◆ Data extract:

-- pv_equiv track=rewrite | github.com/smaskoun/intelligent-marketing-platform-simple-interface | src/services/manual_content_service.py | _detect_call_to_action
-- ===== SOURCE A (Python) =====
-- def _detect_call_to_action(text: str) -> bool:
--     """Detect if text contains call-to-action phrases"""
--     if not text:
--         return False
--
--     cta_phrases = [
--         'contact me', 'call me', 'dm me', 'message me', 'text me',
--         'reach out', 'get in touch', 'let\'s talk', 'let\'s chat',
--         'schedule', 'book', 'visit', 'see more', 'click here',
--         'learn more', 'find out', 'discover', 'explore',
--         'sign up', 'register', 'subscribe', 'follow',
--         'buy now', 'shop now', 'order now', 'get started'
--     ]
--
--     text_lower = text.lower()
--     return any(phrase in text_lower for phrase in cta_phrases)
-- ===== SOURCE B (Python) =====
-- _CTA = ("contact me|call me|dm me|message me|text me|reach out|get in touch|"
--         "let's talk|let's chat|schedule|book|visit|see more|click here|"
--         "learn more|find out|discover|explore|sign up|register|subscribe|"
--         "follow|buy now|shop now|order now|get started").split('|')
--
--
-- def _detect_call_to_action(text: str) -> bool:
--     """Single left-to-right scan: at each position test whether some CTA phrase starts there."""
--     t = text.lower()
--     return any(any(t.startswith(p, i) for p in _CTA) for i in range(len(t)))
-- ===== Notes on version B (the rewrite author's own statement) =====
-- stated objective: alternative
-- what changed: Instead of running a separate substring search over the text for each of the 26 CTA phrases, B makes one left-to-right scan over the lowered text and at each position tests whether any phrase starts there; the phrase table is built once by splitting a joined pattern string, and the empty-text guard disappears (the scan is vacuous).
import Mathlib
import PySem

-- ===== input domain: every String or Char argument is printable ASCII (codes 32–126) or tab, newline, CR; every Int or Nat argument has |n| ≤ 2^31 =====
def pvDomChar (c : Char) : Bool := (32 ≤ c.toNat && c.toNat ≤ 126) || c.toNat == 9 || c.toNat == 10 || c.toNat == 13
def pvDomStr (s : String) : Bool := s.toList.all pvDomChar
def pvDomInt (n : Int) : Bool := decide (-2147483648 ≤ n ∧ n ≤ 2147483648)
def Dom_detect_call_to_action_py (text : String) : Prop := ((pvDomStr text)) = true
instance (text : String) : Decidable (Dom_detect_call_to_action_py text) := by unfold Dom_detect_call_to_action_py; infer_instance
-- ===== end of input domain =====

-- B replaces A's per-phrase substring searches by ONE left-to-right scan of the text, testing at
-- each position whether some CTA phrase starts there (objective: alternative traversal, same cost class).

-- ===== PORT A =====
def ctaPhrases : List String :=
  ["contact me", "call me", "dm me", "message me", "text me",
   "reach out", "get in touch", "let's talk", "let's chat",
   "schedule", "book", "visit", "see more", "click here",
   "learn more", "find out", "discover", "explore",
   "sign up", "register", "subscribe", "follow",
   "buy now", "shop now", "order now", "get started"]

def detect_call_to_action_py (text : String) : Bool :=
  if text.toList = [] then false          -- 'if not text: return False'
  else
    let text_lower := PySem.Str.lower text
    ctaPhrases.any (fun phrase => PySem.Str.isIn phrase text_lower)

-- ===== PORT B =====
-- '<big>.split("|")': sep ≠ "", so Python's split is exactly Str.split? = some; .getD [] only unwraps the some
def ctaAlt : List String :=
  (PySem.Str.split? ("contact me|call me|dm me|message me|text me|reach out|get in touch|" ++
    "let's talk|let's chat|schedule|book|visit|see more|click here|" ++
    "learn more|find out|discover|explore|sign up|register|subscribe|" ++
    "follow|buy now|shop now|order now|get started") "|").getD []

def detect_call_to_action_py_alt (text : String) : Bool :=
  let t := PySem.Str.lower text
  -- t.startswith(p, i) with 0 ≤ i is exactly: p.toList is a prefix of t.toList.drop i
  (List.range t.toList.length).any (fun i =>
    ctaAlt.any (fun p => PySem.Chars.startswith (t.toList.drop i) p.toList))

-- ===== PRECONDITION & SPEC =====
def Spec_detect_call_to_action_py (text : String) (out : Bool) : Prop := out = detect_call_to_action_py_alt text
instance (text : String) (out : Bool) : Decidable (Spec_detect_call_to_action_py text out) := by unfold Spec_detect_call_to_action_py; infer_instance

-- ===== CLAIM (what is proved, stated in full; the proofs are below) =====
def Claim_equal_detect_call_to_action_py : Prop := ∀ (text : String), Dom_detect_call_to_action_py text → Spec_detect_call_to_action_py text (detect_call_to_action_py text)

-- ===== LEMMAS AND PROOFS =====

set_option maxRecDepth 4096 in
theorem ctaAlt_eq : ctaAlt = ctaPhrases := by decide

theorem ctaPhrases_ne_nil : ∀ p ∈ ctaPhrases, p.toList ≠ [] := by decide

-- for a nonempty pattern, an occurrence anywhere is an occurrence starting before the end
theorem exists_drop_lt (sub tl : List Char) (h : sub ≠ []) :
    (∃ j, sub <+: tl.drop j) ↔ ∃ j < tl.length, sub <+: tl.drop j := by
  constructor
  · rintro ⟨j, hj⟩
    by_cases hlt : j < tl.length
    · exact ⟨j, hlt, hj⟩
    · exfalso
      rw [List.drop_eq_nil_of_le (le_of_not_gt hlt)] at hj
      exact h (List.prefix_nil.mp hj)
  · rintro ⟨j, _, hj⟩; exact ⟨j, hj⟩

-- ===== VERDICT (by name: the statement is the Claim_ definition above) =====
theorem detect_call_to_action_py_spec : Claim_equal_detect_call_to_action_py := by
  intro text _
  unfold Spec_detect_call_to_action_py detect_call_to_action_py detect_call_to_action_py_alt
  rw [ctaAlt_eq, Bool.eq_iff_iff]
  by_cases hnil : text.toList = []
  · simp [hnil, PySem.Chars.lower]
  · simp only [hnil, ite_false, List.any_eq_true, List.mem_range,
      PySem.Str.isIn_eq, PySem.Chars.isIn_iff_infix, PySem.Str.toList_lower,
      PySem.Chars.startswith_iff]
    constructor
    · rintro ⟨p, hp, hinf⟩
      have h1 : ∃ j, p.toList <+: (PySem.Chars.lower text.toList).drop j := by
        obtain ⟨a, b, hab⟩ := hinf
        refine ⟨a.length, ⟨b, ?_⟩⟩
        rw [← hab, List.append_assoc, List.drop_left]
      obtain ⟨j, hj, hpre⟩ := (exists_drop_lt _ _ (ctaPhrases_ne_nil p hp)).mp h1
      exact ⟨j, hj, p, hp, hpre⟩
    · rintro ⟨j, _, p, hp, hpre⟩
      obtain ⟨b, hb⟩ := hpre
      refine ⟨p, hp, (PySem.Chars.lower text.toList).take j, b, ?_⟩
      rw [List.append_assoc, hb, List.take_append_drop]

◆ Task to carry out: Give an exact copy of the lines above from the line with "set_option maxRecDepth 4096 in" up to and including the line with "(∃ j, sub <+: tl.drop", and leave everything else out.

◆ Reply:
set_option maxRecDepth 4096 in
theorem ctaAlt_eq : ctaAlt = ctaPhrases := by decide

theorem ctaPhrases_ne_nil : ∀ p ∈ ctaPhrases, p.toList ≠ [] := by decide

-- for a nonempty pattern, an occurrence anywhere is an occurrence starting before the end
theorem exists_drop_lt (sub tl : List Char) (h : sub ≠ []) :
    (∃ j, sub <+: tl.drop j) ↔ ∃ j < tl.length, sub <+: tl.drop j := by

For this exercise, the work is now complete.